Отец считал меня способной, был уверен, что меня ждёт прекрасное будущее и всячески поддерживал мою самостоятельность. Он учил меня думать, искать нестандартные решения. Мы вместе занимались спортом, плавали, он научил меня водить машину и мотоцикл. Отец всегда говорил, что трудно предугадать, какие навыки и умения пригодятся в жизни, поэтому призывал меня учиться всему. Он и сам постоянно что-то изучал, читал, посещал всевозможные лекции и выписывал множество журналов. Папа говорил и читал на пяти языках, четыре из которых выучил самостоятельно. Я с раннего детства занималась в различных кружках и студиях: фигурное катание, бальные танцы, курсы скорочтения и французского языка. Так что моя жизнь была интересной и насыщенной.
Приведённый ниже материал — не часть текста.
-- B replaces A's split/find/slice per-line loop by a single streaming character
-- state machine over the whole string (objective: alternative decomposition).

-- ===== PORT A =====
def remove_comments (notation_string : String) : String :=
  let lines := PySem.Chars.splitOn notation_string.toList ['\n']
  let cleaned_lines := lines.foldl (fun cleaned_lines line =>
    let comment_start_slash := PySem.Chars.find line ['\\']
    let comment_start_double := PySem.Chars.find line ['/', '/']
    let line1 := if comment_start_slash ≥ 0 then
        PySem.Chars.slice line none (some comment_start_slash) else line
    let line2 := if comment_start_double ≥ 0 then
        PySem.Chars.slice line1 none (some comment_start_double) else line1
    if PySem.Chars.strip line2 ≠ [] then cleaned_lines ++ [line2] else cleaned_lines) []
  String.ofList (PySem.Chars.join [' '] cleaned_lines)

-- ===== PORT B =====
-- state = (kept lines, current line so far, skipping a comment, pending lone '/')
def pvStepB (st : List (List Char) × List Char × Bool × Bool) (ch : Char) :
    List (List Char) × List Char × Bool × Bool :=
  let (kept, cur, skipping, pending) := st
  if ch = '\n' then
    let cur := if !skipping && pending then cur ++ ['/'] else cur
    let kept := if PySem.Chars.strip cur ≠ [] then kept ++ [cur] else kept
    (kept, [], false, false)
  else if skipping then (kept, cur, skipping, pending)
  else if ch = '\\' then
    (kept, if pending then cur ++ ['/'] else cur, true, false)
  else if ch = '/' then
    (if pending then (kept, cur, true, false) else (kept, cur, false, true))
  else
    (kept, (if pending then cur ++ ['/'] else cur) ++ [ch], false, false)

def remove_comments_alt (notation_string : String) : String :=
  let st := (notation_string.toList ++ ['\n']).foldl pvStepB ([], [], false, false)
  String.ofList (PySem.Chars.join [' '] st.1)

-- ===== PRECONDITION & SPEC =====
def Spec_remove_comments (notation_string : String) (out : String) : Prop := out = remove_comments_alt notation_string
instance (notation_string : String) (out : String) : Decidable (Spec_remove_comments notation_string out) := by unfold Spec_remove_comments; infer_instance

-- ===== CLAIM (what is proved, stated in full; the proofs are below) =====
def Claim_equal_remove_comments : Prop := ∀ (notation_string : String), Dom_remove_comments notation_string → Spec_remove_comments notation_string (remove_comments notation_string)

-- ===== LEMMAS AND PROOFS =====

-- the comment-stripped prefix of one line (specification shared by both proofs)
def pvTrunc : List Char → List Char
  | [] => []
  | c :: l =>
    if c = '\\' then []
    else if c = '/' ∧ l.head? = some '/' then []
    else c :: pvTrunc l

def pvEmit (x : List Char) : List (List Char) :=
  if PySem.Chars.strip x ≠ [] then [x] else []

-- A's per-line computation, named for the proofs
def pvLineA (line : List Char) : List Char :=
  let i1 := PySem.Chars.find line ['\\']
  let i2 := PySem.Chars.find line ['/', '/']
  let line1 := if i1 ≥ 0 then PySem.Chars.slice line none (some i1) else line
  if i2 ≥ 0 then PySem.Chars.slice line1 none (some i2) else line1

-- splitOn ['\n'] as a plain front recursion
def pvSplit (pre : List Char) : List Char → List (List Char)
  | [] => [pre]
  | c :: r => if c = '\n' then pre :: pvSplit [] r else pvSplit (pre ++ [c]) r

lemma pvGoSplit : ∀ (l : List Char) (fuel : Nat), l.length < fuel → ∀ cur acc,
    PySem.Chars.splitOn.go ['\n'] fuel l cur acc = acc.reverse ++ pvSplit cur.reverse l := by
  intro l
  induction l with
  | nil =>
    intro fuel hf cur acc
    match fuel, hf with
    | f + 1, _ => simp [PySem.Chars.splitOn.go, pvSplit]
  | cons c r ih =>
    intro fuel hf cur acc
    match fuel, hf with
    | f + 1, hf =>
      by_cases hc : c = '\n'
      · subst hc
        have hp : (['\n'] : List Char).isPrefixOf ('\n' :: r) = true := by simp [List.isPrefixOf]
        simp only [PySem.Chars.splitOn.go, hp, if_pos, List.length_cons,
          List.length_nil, List.drop_succ_cons, List.drop_zero]
        rw [ih f (by simpa using hf) [] (cur.reverse :: acc)]
        simp [pvSplit]
      · have hp : (['\n'] : List Char).isPrefixOf (c :: r) = false := by
          simp [List.isPrefixOf, Ne.symm hc]
        simp only [PySem.Chars.splitOn.go, hp]
        rw [ih f (by simpa using hf) (c :: cur) acc]
        simp [pvSplit, hc]

lemma pvSplitOn_eq (s : List Char) : PySem.Chars.splitOn s ['\n'] = pvSplit [] s := by
  have := pvGoSplit s (s.length + 1) (by omega) [] []
  simpa [PySem.Chars.splitOn] using this

lemma pvSplit_no_nl {l : List Char} (h : '\n' ∉ l) : ∀ pre, pvSplit pre l = [pre ++ l] := by
  induction l with
  | nil => intro pre; simp [pvSplit]
  | cons c r ih =>
    intro pre
    simp only [List.mem_cons, not_or] at h
    simp [pvSplit, Ne.symm h.1, ih h.2]

lemma pvSplit_app {a : List Char} (h : '\n' ∉ a) (b : List Char) :
    ∀ pre, pvSplit pre (a ++ '\n' :: b) = (pre ++ a) :: pvSplit [] b := by
  induction a with
  | nil => intro pre; simp [pvSplit]
  | cons c r ih =>
    intro pre
    simp only [List.mem_cons, not_or] at h
    simp [pvSplit, Ne.symm h.1, ih h.2]

lemma pvDecomp : ∀ s : List Char, '\n' ∉ s ∨ ∃ a b, s = a ++ '\n' :: b ∧ '\n' ∉ a := by
  intro s
  induction s with
  | nil => left; simp
  | cons c r ih =>
    by_cases hc : c = '\n'
    · right; exact ⟨[], r, by simp [hc], by simp⟩
    · rcases ih with h | ⟨a, b, rfl, ha⟩
      · left; simp [Ne.symm hc, h]
      · right; exact ⟨c :: a, b, rfl, by simp [Ne.symm hc, ha]⟩

lemma pvGoShift {sub : List Char} (h : sub ≠ []) : ∀ (t : List Char) (k : Nat),
    PySem.Chars.find.go sub t k =
      if PySem.Chars.find.go sub t 0 = -1 then -1 else PySem.Chars.find.go sub t 0 + k := by
  intro t
  induction t with
  | nil =>
    intro k
    simp [PySem.Chars.find.go, List.isEmpty_iff, h]
  | cons c r ih =>
    intro k
    by_cases hp : sub.isPrefixOf (c :: r) = true
    · simp [PySem.Chars.find.go, hp]
    · simp only [Bool.not_eq_true] at hp
      have hge : -1 ≤ PySem.Chars.find.go sub r 0 := by
        have := PySem.Chars.neg_one_le_find r sub
        simpa [PySem.Chars.find] using this
      simp only [PySem.Chars.find.go, hp, Bool.false_eq_true, if_false]
      rw [ih (k + 1), ih 1]
      by_cases hm : PySem.Chars.find.go sub r 0 = -1
      · simp [hm]
      · have : ¬ PySem.Chars.find.go sub r 0 + 1 = -1 := by omega
        simp only [hm, if_false]
        push_cast
        omega

lemma pvFindNil {sub : List Char} (h : sub ≠ []) : PySem.Chars.find [] sub = -1 := by
  simp [PySem.Chars.find, PySem.Chars.find.go, List.isEmpty_iff, h]

lemma pvFindConsPrefix {sub : List Char} {c : Char} {t : List Char}
    (hp : sub.isPrefixOf (c :: t) = true) : PySem.Chars.find (c :: t) sub = 0 := by
  simp [PySem.Chars.find, PySem.Chars.find.go, hp]

lemma pvFindCons {sub : List Char} (h : sub ≠ []) {c : Char} {t : List Char}
    (hnp : sub.isPrefixOf (c :: t) = false) :
    PySem.Chars.find (c :: t) sub =
      if PySem.Chars.find t sub = -1 then -1 else PySem.Chars.find t sub + 1 := by
  simp only [PySem.Chars.find, PySem.Chars.find.go, hnp, Bool.false_eq_true, if_false]
  rw [pvGoShift h t 1]
  norm_num

lemma pvSliceConsSucc {α : Type} {c : α} (l : List α) {i : Int} (hi : 0 ≤ i) :
    PySem.List.slice (c :: l) none (some (i + 1)) = c :: PySem.List.slice l none (some i) := by
  rw [PySem.List.slice_to _ (by omega), PySem.List.slice_to _ hi]
  have : (i + 1).toNat = i.toNat + 1 := by omega
  simp [this]

lemma pvLineA_eq_trunc : ∀ l, pvLineA l = pvTrunc l := by
  intro l
  induction l with
  | nil =>
    simp [pvLineA, pvTrunc, pvFindNil (show (['\\'] : List Char) ≠ [] by simp),
      pvFindNil (show (['/', '/'] : List Char) ≠ [] by simp)]
  | cons c l ih =>
    by_cases hc : c = '\\'
    · subst hc
      have h1 : PySem.Chars.find ('\\' :: l) ['\\'] = 0 :=
        pvFindConsPrefix (by simp [List.isPrefixOf])
      have hs0 : ∀ (x : List Char) (i : Int), 0 ≤ i → PySem.Chars.slice x none (some i) = List.take i.toNat x :=
        fun x i hi => PySem.List.slice_to x hi
      simp only [pvLineA, pvTrunc, h1, ge_iff_le, le_refl, if_pos]
      rw [hs0 _ 0 le_rfl]
      split_ifs with h2
      · rw [hs0 _ _ h2]; simp
      · simp
    · by_cases hcc : c = '/' ∧ l.head? = some '/'
      · obtain ⟨rfl, hh⟩ := hcc
        have hp : (['/', '/'] : List Char).isPrefixOf ('/' :: l) = true := by
          cases l with
          | nil => simp at hh
          | cons d r => simp at hh; subst hh; simp [List.isPrefixOf]
        have h2 : PySem.Chars.find ('/' :: l) ['/', '/'] = 0 := pvFindConsPrefix hp
        have hz : ∀ x : List Char, PySem.Chars.slice x none (some 0) = [] := fun x => by
          show PySem.List.slice _ _ _ = _
          rw [PySem.List.slice_to x le_rfl]; simp
        simp only [pvLineA, pvTrunc, h2, ge_iff_le, le_refl, if_pos, hz]
        simp [hh]
      · -- generic character: line passes through
        have hnp1 : (['\\'] : List Char).isPrefixOf (c :: l) = false := by
          simp [List.isPrefixOf, Ne.symm hc]
        have hnp2 : (['/', '/'] : List Char).isPrefixOf (c :: l) = false := by
          cases l with
          | nil => simp [List.isPrefixOf]
          | cons d r =>
            by_cases h : c = '/'
            · subst h
              have : ¬ d = '/' := fun hd => hcc ⟨rfl, by simp [hd]⟩
              simp [List.isPrefixOf, Ne.symm this]
            · simp [List.isPrefixOf, Ne.symm h]
        have hf1 := pvFindCons (show (['\\'] : List Char) ≠ [] by simp) hnp1
        have hf2 := pvFindCons (show (['/', '/'] : List Char) ≠ [] by simp) hnp2
        have hge1 := PySem.Chars.neg_one_le_find l ['\\']
        have hge2 := PySem.Chars.neg_one_le_find l ['/', '/']
        have htr : pvTrunc (c :: l) = c :: pvTrunc l := by
          simp [pvTrunc, hc, hcc]
        rw [htr, ← ih]
        simp only [pvLineA, hf1, hf2, ge_iff_le]
        by_cases hm1 : PySem.Chars.find l ['\\'] = -1 <;>
          by_cases hm2 : PySem.Chars.find l ['/', '/'] = -1
        · rw [hm1, hm2]; norm_num
        · have h2 : (0:Int) ≤ PySem.Chars.find l ['/', '/'] := by omega
          rw [hm1, if_neg hm2]; norm_num
          rw [if_pos (by omega : (0:Int) ≤ PySem.Chars.find l ['/', '/'] + 1),
            if_pos h2, pvSliceConsSucc _ h2]
        · have h1 : (0:Int) ≤ PySem.Chars.find l ['\\'] := by omega
          rw [hm2, if_neg hm1]; norm_num
          rw [if_pos (by omega : (0:Int) ≤ PySem.Chars.find l ['\\'] + 1),
            if_pos h1, pvSliceConsSucc _ h1]
        · have h1 : (0:Int) ≤ PySem.Chars.find l ['\\'] := by omega
          have h2 : (0:Int) ≤ PySem.Chars.find l ['/', '/'] := by omega
          rw [if_neg hm1, if_neg hm2,
            if_pos (by omega : (0:Int) ≤ PySem.Chars.find l ['/', '/'] + 1),
            if_pos (by omega : (0:Int) ≤ PySem.Chars.find l ['\\'] + 1),
            if_pos h1, if_pos h2]
          simp only [PySem.Chars.slice_eq_listSlice]
          rw [pvSliceConsSucc _ h1, pvSliceConsSucc _ h2]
Мне нравился сам процесс борьбы. Самоутвердиться перед контролёром за безбилетный проезд, поскольку я опаздываю в школу. Приходить на занятия, когда уже проверили урок, и что-нибудь соврать. Учителя настолько привыкли, что к зависти одноклассников, лишь кивали в ответ на моё «здравствуйте!» и позволяли сесть на место.
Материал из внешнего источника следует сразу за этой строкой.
-- pv_equiv track=rewrite | github.com/binyuman/jubilant-engine-crossword | dictionaryGetter.py | checkMultiplePlaces
-- ===== SOURCE A (Python) =====
-- def checkMultiplePlaces(letters) : #calculates how many sets of question marks exist
--
--     IN = False
--     count = 0
--
--     for index in range(0, len(letters)) :
--
--         if ord(letters[index]) == 63:
--
--             IN = True
--
--         else :
--
--             if IN :
--                 count += 1
--
--             IN = False
--
--     if IN :
--
--         count += 1
--
--     return count
-- ===== SOURCE B (Python) =====
-- def checkMultiplePlaces(letters):
--     # number of maximal runs of '?' = (count of '?') - (count of adjacent '??' pairs):
--     # each run of length k contributes k marks and k-1 adjacencies, hence 1 to the difference.
--     q = [ord(c) == 63 for c in letters]
--     return sum(q) - sum(a and b for a, b in zip(q, q[1:]))
-- ===== Notes on version B (the rewrite author's own statement) =====
-- stated objective: alternative
-- what changed: Replaced the IN-flag state machine (with trailing-run fixup) by the arithmetic identity runs = #questionmarks - #adjacent '??' pairs, computed as two independent counts over the mark-indicator list and its pairwise zip.
import Mathlib
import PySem

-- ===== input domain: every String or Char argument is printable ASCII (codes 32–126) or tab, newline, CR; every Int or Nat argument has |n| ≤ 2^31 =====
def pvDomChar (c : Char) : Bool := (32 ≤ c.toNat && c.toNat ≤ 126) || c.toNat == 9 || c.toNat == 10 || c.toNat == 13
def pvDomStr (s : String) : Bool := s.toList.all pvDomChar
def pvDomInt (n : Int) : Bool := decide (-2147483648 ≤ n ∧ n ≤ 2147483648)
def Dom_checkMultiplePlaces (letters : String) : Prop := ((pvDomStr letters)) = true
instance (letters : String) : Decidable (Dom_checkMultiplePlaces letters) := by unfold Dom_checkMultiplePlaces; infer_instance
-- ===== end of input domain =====

-- B replaces A's IN-flag state machine by the identity runs = #'?' - #adjacent '??' pairs,
-- two independent counts combined by subtraction (alternative decomposition, same O(n) cost).

-- ===== PORT A =====
-- loop state: (IN, count); after the loop, the trailing-run check
def checkMultiplePlaces (letters : String) : Int :=
  let st := letters.toList.foldl
    (fun (s : Bool × Int) c =>
      if c.toNat == 63 then (true, s.2)
      else (false, if s.1 then s.2 + 1 else s.2))
    (false, 0)
  if st.1 then st.2 + 1 else st.2

-- ===== PORT B =====
-- q = [ord(c) == 63 for c in letters]; sum(q) - sum(a and b for a,b in zip(q, q[1:]))
def checkMultiplePlaces_alt (letters : String) : Int :=
  let q := letters.toList.map (fun c => c.toNat == 63)
  (q.foldl (fun (n : Int) b => if b then n + 1 else n) 0)
    - ((q.zip q.tail).foldl (fun (n : Int) p => if p.1 && p.2 then n + 1 else n) 0)

-- ===== PRECONDITION & SPEC =====
def Spec_checkMultiplePlaces (letters : String) (out : Int) : Prop := out = checkMultiplePlaces_alt letters
instance (letters : String) (out : Int) : Decidable (Spec_checkMultiplePlaces letters out) := by unfold Spec_checkMultiplePlaces; infer_instance

-- ===== CLAIM (what is proved, stated in full; the proofs are below) =====
def Claim_equal_checkMultiplePlaces : Prop := ∀ (letters : String), Dom_checkMultiplePlaces letters → Spec_checkMultiplePlaces letters (checkMultiplePlaces letters)

-- ===== LEMMAS AND PROOFS =====
-- proof-only names for A's loop body/finalizer and recursive counters for B's two sums
def pvStep (s : Bool × Int) (c : Char) : Bool × Int :=
  if c.toNat == 63 then (true, s.2) else (false, if s.1 then s.2 + 1 else s.2)

def pvFin (s : Bool × Int) : Int := if s.1 then s.2 + 1 else s.2

def pvCountT : List Bool → Int
  | [] => 0
  | x :: r => (if x then 1 else 0) + pvCountT r

def pvAdjC : Bool → List Bool → Int
  | _, [] => 0
  | p, x :: r => (if p && x then 1 else 0) + pvAdjC x r

theorem pvSum_eq (l : List Bool) : ∀ n : Int,
    l.foldl (fun (n : Int) b => if b then n + 1 else n) n = n + pvCountT l := by
  induction l with
  | nil => intro n; simp [pvCountT]
  | cons x r ih => intro n; cases x <;> simp [pvCountT, ih] <;> omega

theorem pvZip_eq (l : List Bool) : ∀ (x : Bool) (n : Int),
    ((x :: l).zip l).foldl (fun (n : Int) p => if p.1 && p.2 then n + 1 else n) n
      = n + pvAdjC x l := by
  induction l with
  | nil => intro x n; simp [pvAdjC]
  | cons y r ih =>
    intro x n
    simp only [List.zip_cons_cons, List.foldl_cons, ih, pvAdjC]
    cases x <;> cases y <;> simp <;> omega

theorem pvFold_eq (l : List Char) : ∀ (b : Bool) (n : Int),
    pvFin (l.foldl pvStep (b, n))
      = n + pvCountT (l.map (fun c => c.toNat == 63))
          - pvAdjC b (l.map (fun c => c.toNat == 63))
          + (if b then 1 else 0) := by
  induction l with
  | nil => intro b n; cases b <;> simp [pvCountT, pvAdjC, pvFin]
  | cons c rest ih =>
    intro b n
    rw [List.foldl_cons]
    by_cases h : (c.toNat == 63) = true
    · have hs : pvStep (b, n) c = (true, n) := by simp [pvStep, h]
      rw [hs, ih true n]
      simp only [List.map_cons, pvCountT, pvAdjC, h]
      cases b <;> simp <;> omega
    · have hs : pvStep (b, n) c = (false, if b then n + 1 else n) := by simp [pvStep, h]
      rw [hs]
      cases b <;>
        simp only [if_true, if_false, ih, List.map_cons, pvCountT, pvAdjC, h] <;>
        simp [h] <;> omega

-- ===== VERDICT (by name: the statement is the Claim_ definition above) =====
theorem checkMultiplePlaces_spec : Claim_equal_checkMultiplePlaces := by
  intro letters _
  unfold Spec_checkMultiplePlaces
  have e : checkMultiplePlaces letters = pvFin (letters.toList.foldl pvStep (false, 0)) := rfl
  rw [e, pvFold_eq]
  unfold checkMultiplePlaces_alt
  cases hq : letters.toList.map (fun c => c.toNat == 63) with
  | nil => simp [pvCountT, pvAdjC]
  | cons x r =>
    simp only [List.tail_cons, pvSum_eq, pvZip_eq, pvCountT, pvAdjC]
    cases x <;> simp <;> omega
Во дворе у нас была замечательная компания: пять девочек и трое мальчишек, так что при первой возможности я убегала гулять.



Позже, лет в четырнадцать-пятнадцать, мы начали играть в «любовь». Ольга, моя лучшая подружка, и я гордо отправлялись на прогулку, где нас поджидали те же мальчики, с которыми мы пару лет назад играли в казаки-разбойники, а также их старшие братья. С кем только я не крутила романы, отвергая одноклассников, предпочитала встречаться с теми, кто уже закончил школу. Какое удовольствие мне доставляло мучить поклонников: ставить на колени за малейшую провинность и расстраивать из-за пустяков. Особенно мне нравился момент расставания. Я надевала красивое платье, делала взрослую причёску и макияж, и когда мой кавалер, говорил, что я особенно великолепна, объявляла, что это наш последний вечер. Конечно поклонник, ошарашенный от моей жестокости - бедняга вообразил, что я разоделась ради того, чтобы ему понравиться - умолял не покидать его, но я, входя в роль, гордо покидала его, предвкушая огромное удовольствие от того, что расскажу об этом подружкам и услышу завистливое: «Ты меняешь парней, как перчатки».

 

В тот день – по-весеннему тёплый и солнечный - я медленно возвращалась домой из школы. От нехорошего предчувствия сердце тоскливо сжималось. В кустах весело чирикали живые взъерошенные воробьи, на асфальте перед домом две девочки в белых гольфах прыгали в классики. Пожалев о том, что выросла из детских забав, я поднялась пешком на седьмой этаж и нажала кнопку звонка. Дверь открыла мама. Против обыкновения, она встретила меня без улыбки, словно чужую.

- Ты как раз вовремя, - сказала она, не глядя мне в глаза, - нам нужно поговорить.

Бросив в угол школьную потрепанную сумку, я прошлепала босиком за ней на кухню. На своём месте у окна сидел папа, показавшийся мне непривычно грустным.

- Привет! – я чмокнула его в щеку.

- Мама должна тебе кое-что рассказать, а я пройдусь, чтобы вам не мешать, - быстро сказал он, тоже пряча глаза.

Я опустилась на краешек стула.

- Тебе не нужно уходить, - сказала мама. – Вика уже взрослая и будет лучше, если мы вместе всё обсудим.